Opportunistic Barriers to System Strengthening
It takes a long time to harden a system. We all know that it's not always possible to prevent hackers from getting their hands on critical company information. In most cases, consumers unintentionally download malware when they open attachments in emails, download files, or browse the Internet. Once within the operating system, an attacker has easy access to sensitive data.
Some organisations restrict internet access, software installation, printing from a remote location, and more in order to combat this issue. The problem is that this lowers productivity for both employees and businesses. It annoys those who are simply doing their jobs. To get around these restrictions, some people try to find a workaround. '
Security and productivity must be balanced regularly by IT teams attempting to secure endpoint OS, with so many employees working from home.
System Hardening: One-Step Isolation of the Operating System
A highly secure endpoint can be achieved without compromising user productivity thanks to OS isolation technology. An individual operating system is installed on each end-user device. Operating systems are independent of one other.
The hardening and productivity of a system can be enhanced by two zones: one that is privileged and extremely hardened. It can only access sensitive information and systems. Other than that, it's just a standard corporate work environment that doesn't have the same level of protection. Email, chat, and non-privileged data can all be accessed via the internet.
This operating system is designed to catch any hackers that try to get into the business network. They're unable to see the designated area at all. A more secure option is to wipe the corporate zone clean at regular intervals.

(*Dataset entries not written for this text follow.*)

-- pv_equiv track=rewrite | github.com/Lambosaurus/Advent-of-code | 2025/11/main.py | reverse_map
-- ===== SOURCE A (Python) =====
-- def reverse_map(node_dst):
--     node_src = { n: [] for n in node_dst }
--     for node, dsts in node_dst.items():
--         for dst in dsts:
--             if dst not in node_src:
--                 # Some nodes (like "out" are not listed.)
--                 node_src[dst] = []
--             node_src[dst].append(node)
--     return node_src
-- ===== SOURCE B (Python) =====
-- def reverse_map(node_dst):
--     nodes = dict.fromkeys(node_dst)
--     for dsts in node_dst.values():
--         nodes.update(dict.fromkeys(dsts))
--     return {d: [n for n, dsts in node_dst.items() for x in dsts if x == d]
--             for d in nodes}
-- ===== Notes on version B (the rewrite author's own statement) =====
-- stated objective: alternative
-- what changed: A does one edge-reversal pass appending into a growing dict; B first collects the full node set (keys plus all destinations) and then, per node, rescans every edge list to gather that node's sources with a comprehension.
import Mathlib
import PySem

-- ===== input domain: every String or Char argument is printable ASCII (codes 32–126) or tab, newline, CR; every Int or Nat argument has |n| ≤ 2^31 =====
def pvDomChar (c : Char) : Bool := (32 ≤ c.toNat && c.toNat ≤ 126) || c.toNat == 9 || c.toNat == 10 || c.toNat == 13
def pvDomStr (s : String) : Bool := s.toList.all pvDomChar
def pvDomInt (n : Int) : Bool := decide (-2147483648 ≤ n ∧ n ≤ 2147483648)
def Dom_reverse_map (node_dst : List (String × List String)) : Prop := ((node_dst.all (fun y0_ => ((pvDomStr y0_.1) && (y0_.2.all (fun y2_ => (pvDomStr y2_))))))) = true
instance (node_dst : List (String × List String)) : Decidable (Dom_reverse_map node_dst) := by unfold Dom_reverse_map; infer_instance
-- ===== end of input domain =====

-- B replaces A's single edge-reversal pass with a node-set pass followed by a per-node
-- rescan of all edge lists (alternative decomposition, not faster). Same return value.

-- ===== PORT A =====
-- the body of A's inner loop: 'if dst not in node_src: node_src[dst] = []' then 'node_src[dst].append(node)'
def pvStepA (node : String) (d : PySem.Dict String (List String)) (dst : String) :
    PySem.Dict String (List String) :=
  let d := if d.contains dst then d else d.insert dst []
  d.modify dst [] (fun l => l ++ [node])

def reverse_map (node_dst : List (String × List String)) : List (String × List String) :=
  -- node_src = { n: [] for n in node_dst }
  let node_src : PySem.Dict String (List String) :=
    node_dst.foldl (fun d p => d.insert p.1 ([] : List String)) PySem.Dict.empty
  -- for node, dsts in node_dst.items(): for dst in dsts: …
  (node_dst.foldl (fun d p => p.2.foldl (pvStepA p.1) d) node_src).items

-- ===== PORT B =====
def reverse_map_alt (node_dst : List (String × List String)) : List (String × List String) :=
  -- nodes = dict.fromkeys(node_dst)
  let nodes : PySem.Dict String Unit :=
    node_dst.foldl (fun d p => d.insert p.1 ()) PySem.Dict.empty
  -- for dsts in node_dst.values(): nodes.update(dict.fromkeys(dsts))
  let nodes := node_dst.foldl (fun ns p => p.2.foldl (fun ns x => ns.insert x ()) ns) nodes
  -- {d: [n for n, dsts in node_dst.items() for x in dsts if x == d] for d in nodes}
  nodes.keys.map (fun d =>
    (d, node_dst.flatMap (fun p => (p.2.filter (fun x => x == d)).map (fun _ => p.1))))

-- ===== PRECONDITION & SPEC =====
def Spec_reverse_map (node_dst : List (String × List String)) (out : List (String × List String)) : Prop := out = reverse_map_alt node_dst
instance (node_dst : List (String × List String)) (out : List (String × List String)) : Decidable (Spec_reverse_map node_dst out) := by unfold Spec_reverse_map; infer_instance

-- ===== CLAIM (what is proved, stated in full; the proofs are below) =====
def Claim_equal_reverse_map : Prop := ∀ (node_dst : List (String × List String)), Dom_reverse_map node_dst → Spec_reverse_map node_dst (reverse_map node_dst)

-- ===== LEMMAS AND PROOFS =====

-- keys of one A-step = Set.add
theorem pvStepA_keys (node : String) (d : PySem.Dict String (List String)) (dst : String) :
    (pvStepA node d dst).keys = PySem.Set.add d.keys dst := by
  unfold pvStepA
  by_cases h : d.contains dst = true
  · simp only [h, if_true, PySem.Dict.keys_modify, PySem.Dict.keys_insert_of_contains _ _ h]
    simp [PySem.Set.add, (PySem.Dict.contains_iff_mem_keys d dst).mp h]
  · have h' : d.contains dst = false := by simpa using h
    have hm : dst ∉ d.keys := fun hm =>
      absurd ((PySem.Dict.contains_iff_mem_keys d dst).mpr hm) (by simp [h'])
    simp only [h', Bool.false_eq_true, if_false, PySem.Dict.keys_modify]
    rw [PySem.Dict.insert_insert_self, PySem.Dict.keys_insert_of_not_contains _ _ h']
    simp [PySem.Set.add, hm]

theorem pvStepA_getD (node : String) (d : PySem.Dict String (List String)) (dst k : String) :
    (pvStepA node d dst).getD k [] =
      if k = dst then d.getD k [] ++ [node] else d.getD k [] := by
  unfold pvStepA
  by_cases h : d.contains dst = true
  · simp only [h, if_true, PySem.Dict.getD_modify]
    by_cases hk : k = dst
    · subst hk; simp
    · simp [hk]
  · have h' : d.contains dst = false := by simpa using h
    simp [h', PySem.Dict.getD_modify, PySem.Dict.getD_insert]
    rcases eq_or_ne k dst with hk | hk
    · subst hk; simp [PySem.Dict.getD_of_not_contains _ _ h']
    · simp [hk]

-- inner loop of A, keys
theorem pvInnerA_keys (node : String) (dsts : List String) (d : PySem.Dict String (List String)) :
    (dsts.foldl (pvStepA node) d).keys = PySem.Set.update d.keys dsts := by
  induction dsts generalizing d with
  | nil => simp [PySem.Set.update_nil]
  | cons x xs ih =>
      simp only [List.foldl_cons, PySem.Set.update_cons, ← pvStepA_keys node d x]
      exact ih _

-- inner loop of A, values
theorem pvInnerA_getD (node : String) (dsts : List String) (d : PySem.Dict String (List String)) (k : String) :
    (dsts.foldl (pvStepA node) d).getD k [] =
      d.getD k [] ++ (dsts.filter (fun x => x == k)).map (fun _ => node) := by
  induction dsts generalizing d with
  | nil => simp
  | cons x xs ih =>
      simp only [List.foldl_cons, ih, pvStepA_getD]
      rcases eq_or_ne k x with hk | hk
      · subst hk; simp
      · simp [hk, Ne.symm hk]

-- outer loop of A, keys
theorem pvOuterA_keys (l : List (String × List String)) (d : PySem.Dict String (List String)) :
    (l.foldl (fun d p => p.2.foldl (pvStepA p.1) d) d).keys =
      l.foldl (fun ks p => PySem.Set.update ks p.2) d.keys := by
  induction l generalizing d with
  | nil => rfl
  | cons p ps ih => simp only [List.foldl_cons, ih, pvInnerA_keys]

-- outer loop of A, values
theorem pvOuterA_getD (l : List (String × List String)) (d : PySem.Dict String (List String)) (k : String) :
    (l.foldl (fun d p => p.2.foldl (pvStepA p.1) d) d).getD k [] =
      d.getD k [] ++ l.flatMap (fun p => (p.2.filter (fun x => x == k)).map (fun _ => p.1)) := by
  induction l generalizing d with
  | nil => simp
  | cons p ps ih => simp [List.foldl_cons, ih, pvInnerA_getD]

-- A's initial dict maps everything to []
theorem pvInitA_getD (l : List (String × List String)) (d : PySem.Dict String (List String)) (k : String)
    (h : d.getD k [] = []) :
    (l.foldl (fun d p => d.insert p.1 ([] : List String)) d).getD k [] = [] := by
  induction l generalizing d with
  | nil => exact h
  | cons p ps ih =>
      refine ih _ ?_
      rw [PySem.Dict.getD_insert]
      split <;> simp [h]

-- keys of B's nodes dict = keys of A's final dict (same Set.update fold)
theorem pvKeysB (l : List (String × List String)) (ns : PySem.Dict String Unit) :
    (l.foldl (fun ns p => p.2.foldl (fun ns x => ns.insert x ()) ns) ns).keys =
      l.foldl (fun ks p => PySem.Set.update ks p.2) ns.keys := by
  induction l generalizing ns with
  | nil => rfl
  | cons p ps ih =>
      simp only [List.foldl_cons, ih]
      congr 1
      exact PySem.Dict.keys_foldl_insert p.2 (fun _ _ => ()) ns

-- nodup of the shared keys fold
theorem pvKeysNodup (l : List (String × List String)) (ks : List String) (h : ks.Nodup) :
    (l.foldl (fun ks p => PySem.Set.update ks p.2) ks).Nodup := by
  induction l generalizing ks with
  | nil => exact h
  | cons p ps ih => exact ih _ (PySem.Set.nodup_update _ _ h)

-- ===== VERDICT (by name: the statement is the Claim_ definition above) =====
theorem reverse_map_spec : Claim_equal_reverse_map := by
  intro node_dst _
  unfold Spec_reverse_map reverse_map reverse_map_alt
  -- both key lists are the same Set.update fold from the same start
  have hinitA := PySem.Dict.keys_foldl_insert_key node_dst (fun p => p.1)
      (fun _ _ => ([] : List String)) PySem.Dict.empty
  have hinitB := PySem.Dict.keys_foldl_insert_key node_dst (fun p => p.1)
      (fun _ _ => ()) (PySem.Dict.empty (κ := String) (ν := Unit))
  have hkeysA := pvOuterA_keys node_dst
      (node_dst.foldl (fun d p => d.insert p.1 ([] : List String)) PySem.Dict.empty)
  have hkeysB := pvKeysB node_dst
      (node_dst.foldl (fun d p => d.insert p.1 ()) PySem.Dict.empty)
  have hkeq : (node_dst.foldl (fun d p => p.2.foldl (pvStepA p.1) d)
        (node_dst.foldl (fun d p => d.insert p.1 ([] : List String)) PySem.Dict.empty)).keys =
      (node_dst.foldl (fun ns p => p.2.foldl (fun ns x => ns.insert x ()) ns)
        (node_dst.foldl (fun d p => d.insert p.1 ()) PySem.Dict.empty)).keys := by
    rw [hkeysA, hkeysB, hinitA, hinitB]
    rfl
  have hnodup : (node_dst.foldl (fun d p => p.2.foldl (pvStepA p.1) d)
        (node_dst.foldl (fun d p => d.insert p.1 ([] : List String)) PySem.Dict.empty)).keys.Nodup := by
    rw [hkeysA, hinitA]
    exact pvKeysNodup _ _ (PySem.Set.nodup_update _ _ (by simp [PySem.Dict.keys_empty]))
  rw [PySem.Dict.items_eq_map_keys _ hnodup ([] : List String), hkeq]
  refine List.map_congr_left ?_
  intro k _
  rw [pvOuterA_getD, pvInitA_getD _ _ _ (by simp [PySem.Dict.getD_empty])]
  simp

The main advantages of this strategy:
Because it can also protect unsecured devices, it reduces the burden of hardening end-users' devices.

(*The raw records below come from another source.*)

-- pv_equiv track=rewrite | github.com/SYeon-424/GBlocks | gblock.py | expand_to_pattern
-- ===== SOURCE A (Python) =====
-- def expand_to_pattern(base_ref: str, aln_seq: str, target_gaps):
--     L=len(base_ref)
--     aln_base=[]; j_base=0
--     for ch in aln_seq:
--         if ch=='-': aln_base.append('-')
--         else: aln_base.append(base_ref[j_base]); j_base+=1
--     out=[]; i_aln=0
--     for k in range(L):
--         out.extend('-'*target_gaps[k])
--         while i_aln<len(aln_seq):
--             ch_a=aln_seq[i_aln]; ch_b=aln_base[i_aln]; i_aln+=1
--             out.append(ch_a)
--             if ch_b!='-': break
--     out.extend('-'*target_gaps[L])
--     return "".join(out)
-- ===== SOURCE B (Python) =====
-- def expand_to_pattern(base_ref: str, aln_seq: str, target_gaps):
--     L = len(base_ref)
--     # Pass 1: per-column segment index = number of real-base columns strictly before it.
--     ref = iter(base_ref)
--     seg = []
--     count = 0
--     for ch in aln_seq:
--         seg.append(count)
--         if ch != '-' and next(ref) != '-':
--             count += 1
--     # Pass 2: scatter each column's character into its segment's bucket (indices >= L are dropped).
--     buckets = [[] for _ in range(L)]
--     for ch, k in zip(aln_seq, seg):
--         if k < L:
--             buckets[k].append(ch)
--     # Pass 3: interleave the gap runs with the buckets.
--     gaps = ['-' * g for g in target_gaps[:L + 1]]
--     return ''.join(g + ''.join(b) for g, b in zip(gaps, buckets + [[]]))
-- ===== Notes on version B (the rewrite author's own statement) =====
-- stated objective: alternative
-- what changed: B replaces A's streamed two-pointer emission (aln_base table plus interleaved for/while consumption) by three staged passes: compute a per-column segment index from a running real-base count, scatter each column's character into a per-segment bucket array, then interleave the gap runs with the buckets.
import Mathlib
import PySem

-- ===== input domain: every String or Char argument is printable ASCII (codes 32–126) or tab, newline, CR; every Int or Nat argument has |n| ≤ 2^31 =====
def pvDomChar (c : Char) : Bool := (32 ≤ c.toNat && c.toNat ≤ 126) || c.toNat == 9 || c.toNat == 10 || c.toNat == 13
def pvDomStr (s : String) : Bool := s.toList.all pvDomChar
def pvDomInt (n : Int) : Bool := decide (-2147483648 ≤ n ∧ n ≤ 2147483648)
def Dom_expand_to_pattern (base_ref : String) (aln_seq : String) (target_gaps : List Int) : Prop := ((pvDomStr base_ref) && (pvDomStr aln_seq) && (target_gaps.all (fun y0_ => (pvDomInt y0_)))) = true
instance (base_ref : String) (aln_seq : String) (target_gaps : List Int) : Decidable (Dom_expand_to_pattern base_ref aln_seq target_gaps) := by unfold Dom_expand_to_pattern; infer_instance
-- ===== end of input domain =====

-- B replaces A's streamed two-pointer emission by three staged passes: compute a segment
-- index per column, scatter characters into per-segment buckets, interleave with the gap
-- runs (objective: alternative decomposition, sequential stream → index-and-scatter).

-- ===== PORT A =====
-- '-' * g  (Python: negative g gives the empty string; Int.toNat clamps likewise)
def pvGapRep (g : Int) : List Char := List.replicate g.toNat '-'

-- body of A's first loop: append '-' or base_ref[j_base] (default '-' is unreachable under Pre_)
def pvStepA (base : List Char) (s : List Char × Nat) (ch : Char) : List Char × Nat :=
  if ch = '-' then (s.1 ++ ['-'], s.2)
  else (s.1 ++ [(PySem.List.pyGet? base (s.2 : Int)).getD '-'], s.2 + 1)

-- A's inner while loop over the remaining (aln_seq[i], aln_base[i]) pairs:
-- emit chars until (and including) the first pair whose base char is not '-'
def pvConsumeA : List (Char × Char) → List Char × List (Char × Char)
  | [] => ([], [])
  | (a, b) :: t =>
      if b ≠ '-' then ([a], t)
      else ((a :: (pvConsumeA t).1), (pvConsumeA t).2)

-- A's outer 'for k in range(L)' loop, n iterations remaining, current index idx
def pvLoopA (gaps : List Int) : Nat → Nat → List (Char × Char) → List Char
  | 0, _, _ => []
  | n + 1, idx, rem =>
      pvGapRep ((PySem.List.pyGet? gaps (idx : Int)).getD 0)
        ++ (pvConsumeA rem).1 ++ pvLoopA gaps n (idx + 1) (pvConsumeA rem).2

def expand_to_pattern (base_ref : String) (aln_seq : String) (target_gaps : List Int) : String :=
  let L := base_ref.toList.length
  let aln_base := (aln_seq.toList.foldl (pvStepA base_ref.toList) ([], 0)).1
  let pairs := aln_seq.toList.zip aln_base
  String.ofList (pvLoopA target_gaps L 0 pairs
    ++ pvGapRep ((PySem.List.pyGet? target_gaps (L : Int)).getD 0))

-- ===== PORT B =====
-- B's pass 1 body: record the current count, then advance the base_ref iterator (modelled
-- as the remaining suffix; headD '-' on the exhausted iterator is unreachable under Pre_)
def pvSegStep (s : List Nat × Nat × List Char) (ch : Char) : List Nat × Nat × List Char :=
  let s1 := s.1 ++ [s.2.1]
  if ch ≠ '-' then
    if s.2.2.headD '-' ≠ '-' then (s1, s.2.1 + 1, s.2.2.tail) else (s1, s.2.1, s.2.2.tail)
  else (s1, s.2.1, s.2.2)

-- B's pass 2 body: append the character to bucket k (dropped when k ≥ number of buckets)
def pvScatter (buckets : List (List Char)) (p : Char × Nat) : List (List Char) :=
  if p.2 < buckets.length then buckets.set p.2 (buckets.getD p.2 [] ++ [p.1]) else buckets

def expand_to_pattern_alt (base_ref : String) (aln_seq : String) (target_gaps : List Int) : String :=
  let L := base_ref.toList.length
  let seg := (aln_seq.toList.foldl pvSegStep ([], 0, base_ref.toList)).1
  let buckets := (aln_seq.toList.zip seg).foldl pvScatter (List.replicate L [])
  let gapsS := (target_gaps.take (L + 1)).map pvGapRep
  String.ofList ((gapsS.zip (buckets ++ [[]])).foldl (fun acc p => acc ++ p.1 ++ p.2) [])

-- ===== PRECONDITION & SPEC =====
-- Pre_ is exactly where Python A returns: base_ref[j_base] must never go out of range
-- (no more non-gap chars in aln_seq than len(base_ref)) and target_gaps[k] is read for
-- k = 0..len(base_ref) (IndexError otherwise).
def Pre_expand_to_pattern (base_ref : String) (aln_seq : String) (target_gaps : List Int) : Prop :=
  aln_seq.toList.countP (fun ch => ch ≠ '-') ≤ base_ref.toList.length ∧
  base_ref.toList.length + 1 ≤ target_gaps.length
instance (base_ref : String) (aln_seq : String) (target_gaps : List Int) : Decidable (Pre_expand_to_pattern base_ref aln_seq target_gaps) := by unfold Pre_expand_to_pattern; infer_instance

def pvWitness_expand_to_pattern : String × String × List Int := ("AC-G", "A-CG", [1, 0, 2, 0, 1])

def Spec_expand_to_pattern (base_ref : String) (aln_seq : String) (target_gaps : List Int) (out : String) : Prop := out = expand_to_pattern_alt base_ref aln_seq target_gaps
instance (base_ref : String) (aln_seq : String) (target_gaps : List Int) (out : String) : Decidable (Spec_expand_to_pattern base_ref aln_seq target_gaps out) := by unfold Spec_expand_to_pattern; infer_instance

-- ===== CLAIM (what is proved, stated in full; the proofs are below) =====
def Claim_equal_expand_to_pattern : Prop := ∀ (base_ref : String) (aln_seq : String) (target_gaps : List Int), Dom_expand_to_pattern base_ref aln_seq target_gaps → Pre_expand_to_pattern base_ref aln_seq target_gaps → Spec_expand_to_pattern base_ref aln_seq target_gaps (expand_to_pattern base_ref aln_seq target_gaps)

-- ===== LEMMAS AND PROOFS =====

-- the (aln char, base char) pair stream both programs walk, j = non-gap chars consumed so far
def pvPairSeq (base : List Char) : List Char → Nat → List (Char × Char)
  | [], _ => []
  | ch :: t, j =>
      if ch = '-' then (ch, '-') :: pvPairSeq base t j
      else (ch, (PySem.List.pyGet? base (j : Int)).getD '-') :: pvPairSeq base t (j + 1)

-- the chunk decomposition: each chunk ends at a real-base pair, plus the trailing remainder
def pvChunks : List (Char × Char) → List (List Char)
  | [] => [[]]
  | (a, b) :: t =>
      if b ≠ '-' then [a] :: pvChunks t
      else match pvChunks t with
        | [] => [[a]]              -- unreachable: pvChunks is never []
        | h :: r => (a :: h) :: r

def pvConsHead (cur : List Char) : List (List Char) → List (List Char)
  | [] => [cur]
  | h :: r => (cur ++ h) :: r

-- the pair stream annotated with its running real-base count (B's segment indices)
def pvIdxSeq : List (Char × Char) → Nat → List (Char × Nat)
  | [], _ => []
  | (a, b) :: t, c => (a, c) :: pvIdxSeq t (if b ≠ '-' then c + 1 else c)

-- reference form of B's scatter pass: append chunk contents at positions c, c+1, …
def pvMerge : List (List Char) → Nat → List (List Char) → List (List Char)
  | b, _, [] => b
  | b, c, h :: r => pvMerge (if c < b.length then b.set c (b.getD c [] ++ h) else b) (c + 1) r

-- reference form of B's assembly pass
def pvInter : List Int → List (List Char) → List Char
  | g :: gs, b :: bs => pvGapRep g ++ b ++ pvInter gs bs
  | _, _ => []

-- reference form of A's outer loop over the chunk list
def pvLoopC (gaps : List Int) (chunks : List (List Char)) : Nat → Nat → List Char
  | 0, _ => []
  | n + 1, idx =>
      pvGapRep ((PySem.List.pyGet? gaps (idx : Int)).getD 0)
        ++ chunks.getD idx [] ++ pvLoopC gaps chunks n (idx + 1)

theorem pvChunks_cons (a b : Char) (t : List (Char × Char)) :
    pvChunks ((a, b) :: t) = if b ≠ '-' then [a] :: pvChunks t
      else pvConsHead [a] (pvChunks t) := by
  rw [pvChunks]
  split
  · rfl
  · cases hc : pvChunks t <;> simp [pvConsHead]

theorem pvChunks_ne_nil (l : List (Char × Char)) : pvChunks l ≠ [] := by
  match l with
  | [] => simp [pvChunks]
  | (a, b) :: t =>
      simp only [pvChunks]
      split
      · simp
      · cases h : pvChunks t <;> simp

theorem pvConsume_fst (l : List (Char × Char)) :
    (pvConsumeA l).1 = (pvChunks l).headD [] := by
  induction l with
  | nil => simp [pvConsumeA, pvChunks]
  | cons p t ih =>
      obtain ⟨a, b⟩ := p
      simp only [pvConsumeA, pvChunks]
      split
      · simp
      · cases h : pvChunks t with
        | nil => exact absurd h (pvChunks_ne_nil t)
        | cons c r => simp [ih, h]

theorem pvConsume_snd_nil (l : List (Char × Char)) (h : (pvChunks l).tail = []) :
    (pvConsumeA l).2 = [] := by
  induction l with
  | nil => simp [pvConsumeA]
  | cons p t ih =>
      obtain ⟨a, b⟩ := p
      simp only [pvConsumeA, pvChunks] at *
      split at h
      · rename_i hb
        simp only [List.tail_cons] at h
        exact absurd h (pvChunks_ne_nil t)
      · rename_i hb
        simp only [if_neg hb]
        cases hc : pvChunks t with
        | nil => exact absurd hc (pvChunks_ne_nil t)
        | cons c r =>
            rw [hc] at h
            simp only [List.tail_cons] at h
            exact ih (by rw [hc]; simpa using h)

theorem pvConsume_snd_chunks (l : List (Char × Char)) (h : (pvChunks l).tail ≠ []) :
    pvChunks (pvConsumeA l).2 = (pvChunks l).tail := by
  induction l with
  | nil => simp [pvChunks] at h
  | cons p t ih =>
      obtain ⟨a, b⟩ := p
      simp only [pvConsumeA, pvChunks] at *
      split at h
      · rename_i hb
        simp [if_pos hb]
      · rename_i hb
        simp only [if_neg hb]
        cases hc : pvChunks t with
        | nil => exact absurd hc (pvChunks_ne_nil t)
        | cons c r =>
            rw [hc] at h
            simp only [List.tail_cons] at h ⊢
            rw [ih (by rw [hc]; simpa using h), hc]
            rfl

In order to "harden" an OS on an untrusted hardware, Isolate provides total OS isolation. Extreme Compute allows users to do the following in the less restricted corporate zone (amongst other things):
- Make use of a browser extension of your choice.
- You can use tools like Zoom/Webex, etc. to improve productivity.
- Notice harmful attachments and links in your emails.
- USB devices are used to print from distant locations.
- Install programmes on the corporate OS utilising local admin access for developers and power users.